§ **WORK ORDER**: If a line in the data below contains "argument", copy it.

BEGIN

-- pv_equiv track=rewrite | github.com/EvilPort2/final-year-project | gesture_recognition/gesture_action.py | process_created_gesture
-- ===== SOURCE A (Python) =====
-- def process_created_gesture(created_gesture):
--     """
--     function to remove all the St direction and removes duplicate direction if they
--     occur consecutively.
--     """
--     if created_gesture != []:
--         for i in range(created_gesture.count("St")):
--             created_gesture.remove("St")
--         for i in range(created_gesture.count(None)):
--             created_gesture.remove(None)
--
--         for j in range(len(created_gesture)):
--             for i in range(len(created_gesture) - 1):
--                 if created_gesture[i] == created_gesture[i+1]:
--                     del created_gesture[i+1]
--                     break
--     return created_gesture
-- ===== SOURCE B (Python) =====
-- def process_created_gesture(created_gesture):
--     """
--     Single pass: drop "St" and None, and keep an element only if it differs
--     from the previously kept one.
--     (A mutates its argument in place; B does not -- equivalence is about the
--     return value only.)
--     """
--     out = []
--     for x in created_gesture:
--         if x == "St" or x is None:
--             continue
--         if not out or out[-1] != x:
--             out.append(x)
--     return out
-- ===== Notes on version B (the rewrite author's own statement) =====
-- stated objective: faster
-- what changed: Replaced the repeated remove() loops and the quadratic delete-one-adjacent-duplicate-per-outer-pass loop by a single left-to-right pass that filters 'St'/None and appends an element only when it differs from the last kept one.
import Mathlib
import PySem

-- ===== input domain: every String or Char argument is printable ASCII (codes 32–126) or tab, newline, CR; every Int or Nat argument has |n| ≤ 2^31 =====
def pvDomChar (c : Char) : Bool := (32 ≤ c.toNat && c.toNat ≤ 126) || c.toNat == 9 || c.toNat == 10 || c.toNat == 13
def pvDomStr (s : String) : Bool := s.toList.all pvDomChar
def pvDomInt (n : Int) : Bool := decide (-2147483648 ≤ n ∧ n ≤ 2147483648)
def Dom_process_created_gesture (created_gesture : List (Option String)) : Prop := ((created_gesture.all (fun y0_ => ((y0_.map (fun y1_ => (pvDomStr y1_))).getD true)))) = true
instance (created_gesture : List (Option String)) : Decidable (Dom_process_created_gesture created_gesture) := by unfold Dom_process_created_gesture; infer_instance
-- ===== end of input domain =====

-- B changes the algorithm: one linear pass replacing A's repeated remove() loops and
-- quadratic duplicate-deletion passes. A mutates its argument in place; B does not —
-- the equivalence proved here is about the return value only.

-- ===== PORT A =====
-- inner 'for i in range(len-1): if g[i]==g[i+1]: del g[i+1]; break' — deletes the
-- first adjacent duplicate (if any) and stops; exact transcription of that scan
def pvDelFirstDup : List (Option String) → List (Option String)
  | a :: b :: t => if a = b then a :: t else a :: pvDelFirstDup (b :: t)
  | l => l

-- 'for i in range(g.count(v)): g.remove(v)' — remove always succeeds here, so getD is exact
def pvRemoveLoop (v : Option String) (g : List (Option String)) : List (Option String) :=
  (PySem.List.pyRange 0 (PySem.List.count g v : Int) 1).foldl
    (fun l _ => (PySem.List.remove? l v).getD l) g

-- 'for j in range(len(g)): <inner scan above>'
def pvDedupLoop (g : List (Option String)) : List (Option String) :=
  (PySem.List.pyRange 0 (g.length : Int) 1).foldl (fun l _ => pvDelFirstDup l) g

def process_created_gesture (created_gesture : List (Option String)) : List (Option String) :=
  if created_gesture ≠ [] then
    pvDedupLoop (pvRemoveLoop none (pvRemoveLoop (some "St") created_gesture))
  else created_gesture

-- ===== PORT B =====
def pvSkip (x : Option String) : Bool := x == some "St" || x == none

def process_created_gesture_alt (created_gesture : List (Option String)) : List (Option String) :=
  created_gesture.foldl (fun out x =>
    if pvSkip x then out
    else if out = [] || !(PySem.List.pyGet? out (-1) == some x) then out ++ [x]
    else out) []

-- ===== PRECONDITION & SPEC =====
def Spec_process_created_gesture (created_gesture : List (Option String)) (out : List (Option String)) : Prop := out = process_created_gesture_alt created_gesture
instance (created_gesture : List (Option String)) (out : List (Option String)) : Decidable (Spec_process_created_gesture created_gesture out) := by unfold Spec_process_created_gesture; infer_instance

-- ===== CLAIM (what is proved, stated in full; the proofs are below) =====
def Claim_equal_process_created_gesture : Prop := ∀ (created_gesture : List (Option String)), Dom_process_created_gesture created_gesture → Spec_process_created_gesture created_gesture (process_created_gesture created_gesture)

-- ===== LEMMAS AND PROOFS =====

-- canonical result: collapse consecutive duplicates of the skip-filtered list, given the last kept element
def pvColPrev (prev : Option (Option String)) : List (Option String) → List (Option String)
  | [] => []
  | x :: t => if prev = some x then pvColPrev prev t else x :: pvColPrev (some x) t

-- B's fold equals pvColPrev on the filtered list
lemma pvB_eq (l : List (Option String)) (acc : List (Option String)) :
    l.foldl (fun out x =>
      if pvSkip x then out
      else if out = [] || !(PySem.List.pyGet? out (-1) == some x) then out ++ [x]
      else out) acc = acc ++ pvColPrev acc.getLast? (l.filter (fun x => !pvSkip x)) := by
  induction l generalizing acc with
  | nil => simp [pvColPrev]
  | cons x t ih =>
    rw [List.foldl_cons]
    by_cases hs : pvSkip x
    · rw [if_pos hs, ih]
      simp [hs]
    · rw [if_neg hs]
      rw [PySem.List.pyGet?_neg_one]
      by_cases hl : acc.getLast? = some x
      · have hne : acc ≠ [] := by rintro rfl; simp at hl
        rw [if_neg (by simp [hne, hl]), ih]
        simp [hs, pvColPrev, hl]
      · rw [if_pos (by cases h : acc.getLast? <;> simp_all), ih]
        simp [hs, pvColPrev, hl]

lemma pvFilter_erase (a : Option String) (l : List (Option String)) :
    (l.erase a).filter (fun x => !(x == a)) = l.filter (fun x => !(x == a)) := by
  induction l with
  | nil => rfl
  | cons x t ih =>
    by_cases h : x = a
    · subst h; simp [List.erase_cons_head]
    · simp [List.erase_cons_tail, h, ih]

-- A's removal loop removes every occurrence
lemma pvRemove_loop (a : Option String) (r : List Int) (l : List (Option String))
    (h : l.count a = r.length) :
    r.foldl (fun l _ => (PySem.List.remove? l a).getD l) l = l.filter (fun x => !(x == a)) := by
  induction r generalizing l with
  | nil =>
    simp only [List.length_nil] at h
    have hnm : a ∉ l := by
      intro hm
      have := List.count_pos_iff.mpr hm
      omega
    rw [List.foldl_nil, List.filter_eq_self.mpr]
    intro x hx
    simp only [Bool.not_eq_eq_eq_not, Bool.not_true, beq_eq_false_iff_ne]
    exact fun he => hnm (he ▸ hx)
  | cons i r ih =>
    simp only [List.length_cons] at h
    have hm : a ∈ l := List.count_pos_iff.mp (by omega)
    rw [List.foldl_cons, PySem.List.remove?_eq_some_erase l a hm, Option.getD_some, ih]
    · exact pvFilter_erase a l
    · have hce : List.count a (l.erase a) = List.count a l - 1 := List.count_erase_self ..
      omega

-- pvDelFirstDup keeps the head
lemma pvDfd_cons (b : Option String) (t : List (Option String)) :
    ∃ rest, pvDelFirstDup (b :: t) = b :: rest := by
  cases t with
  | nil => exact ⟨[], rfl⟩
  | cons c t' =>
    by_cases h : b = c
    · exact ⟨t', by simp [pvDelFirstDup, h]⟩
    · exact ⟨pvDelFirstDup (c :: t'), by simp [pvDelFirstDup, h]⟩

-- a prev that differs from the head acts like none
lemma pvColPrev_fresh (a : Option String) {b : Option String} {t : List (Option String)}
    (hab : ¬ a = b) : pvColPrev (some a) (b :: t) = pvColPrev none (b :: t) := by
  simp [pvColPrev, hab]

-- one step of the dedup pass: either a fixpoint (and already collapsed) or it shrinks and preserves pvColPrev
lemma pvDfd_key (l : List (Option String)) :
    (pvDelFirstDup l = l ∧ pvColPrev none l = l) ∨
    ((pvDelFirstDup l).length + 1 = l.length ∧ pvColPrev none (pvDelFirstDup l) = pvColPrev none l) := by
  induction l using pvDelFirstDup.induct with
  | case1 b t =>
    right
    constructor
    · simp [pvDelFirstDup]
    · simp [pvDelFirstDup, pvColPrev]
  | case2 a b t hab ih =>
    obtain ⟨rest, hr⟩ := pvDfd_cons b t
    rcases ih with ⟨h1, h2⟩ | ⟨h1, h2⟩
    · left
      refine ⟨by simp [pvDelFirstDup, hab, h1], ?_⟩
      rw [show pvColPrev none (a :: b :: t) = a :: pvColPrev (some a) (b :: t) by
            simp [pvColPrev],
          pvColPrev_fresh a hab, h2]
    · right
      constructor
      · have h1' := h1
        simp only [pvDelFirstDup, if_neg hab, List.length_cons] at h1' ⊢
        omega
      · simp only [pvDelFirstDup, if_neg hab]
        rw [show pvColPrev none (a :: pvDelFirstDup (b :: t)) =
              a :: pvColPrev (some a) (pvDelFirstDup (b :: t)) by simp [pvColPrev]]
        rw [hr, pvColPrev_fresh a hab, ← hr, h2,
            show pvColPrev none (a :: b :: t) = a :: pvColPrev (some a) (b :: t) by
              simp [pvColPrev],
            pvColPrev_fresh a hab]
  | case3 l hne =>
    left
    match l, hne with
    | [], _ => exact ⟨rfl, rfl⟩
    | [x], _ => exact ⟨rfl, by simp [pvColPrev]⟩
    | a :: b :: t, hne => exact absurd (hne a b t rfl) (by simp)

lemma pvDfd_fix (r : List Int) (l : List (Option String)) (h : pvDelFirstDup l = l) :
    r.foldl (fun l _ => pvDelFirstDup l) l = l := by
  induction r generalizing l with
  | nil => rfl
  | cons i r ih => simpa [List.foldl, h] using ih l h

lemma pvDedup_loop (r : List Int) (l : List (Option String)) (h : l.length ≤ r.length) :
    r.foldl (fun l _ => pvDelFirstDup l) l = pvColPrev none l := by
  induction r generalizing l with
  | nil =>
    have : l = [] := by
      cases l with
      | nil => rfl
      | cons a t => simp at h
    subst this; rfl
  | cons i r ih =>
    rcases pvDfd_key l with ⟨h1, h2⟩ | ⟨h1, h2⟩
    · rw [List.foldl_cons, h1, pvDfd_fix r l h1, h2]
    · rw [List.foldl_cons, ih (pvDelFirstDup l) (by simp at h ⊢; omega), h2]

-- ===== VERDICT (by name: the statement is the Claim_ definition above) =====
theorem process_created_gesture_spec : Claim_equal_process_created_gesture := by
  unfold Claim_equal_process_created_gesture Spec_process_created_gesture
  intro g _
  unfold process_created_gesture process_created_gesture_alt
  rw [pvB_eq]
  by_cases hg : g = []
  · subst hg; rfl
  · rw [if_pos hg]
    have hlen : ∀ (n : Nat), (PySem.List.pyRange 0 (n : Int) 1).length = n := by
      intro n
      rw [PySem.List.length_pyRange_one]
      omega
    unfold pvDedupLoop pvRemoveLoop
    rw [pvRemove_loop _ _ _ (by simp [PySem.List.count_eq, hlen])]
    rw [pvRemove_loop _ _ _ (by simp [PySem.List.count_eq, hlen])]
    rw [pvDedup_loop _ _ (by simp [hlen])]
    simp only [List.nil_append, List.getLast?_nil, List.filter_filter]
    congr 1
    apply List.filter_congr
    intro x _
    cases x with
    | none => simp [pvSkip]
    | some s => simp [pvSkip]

END

§ **ANSWER TO THIS TASK**:
--     (A mutates its argument in place; B does not -- equivalence is about the
-- ===== input domain: every String or Char argument is printable ASCII (codes 32–126) or tab, newline, CR; every Int or Nat argument has |n| ≤ 2^31 =====
-- quadratic duplicate-deletion passes. A mutates its argument in place; B does not —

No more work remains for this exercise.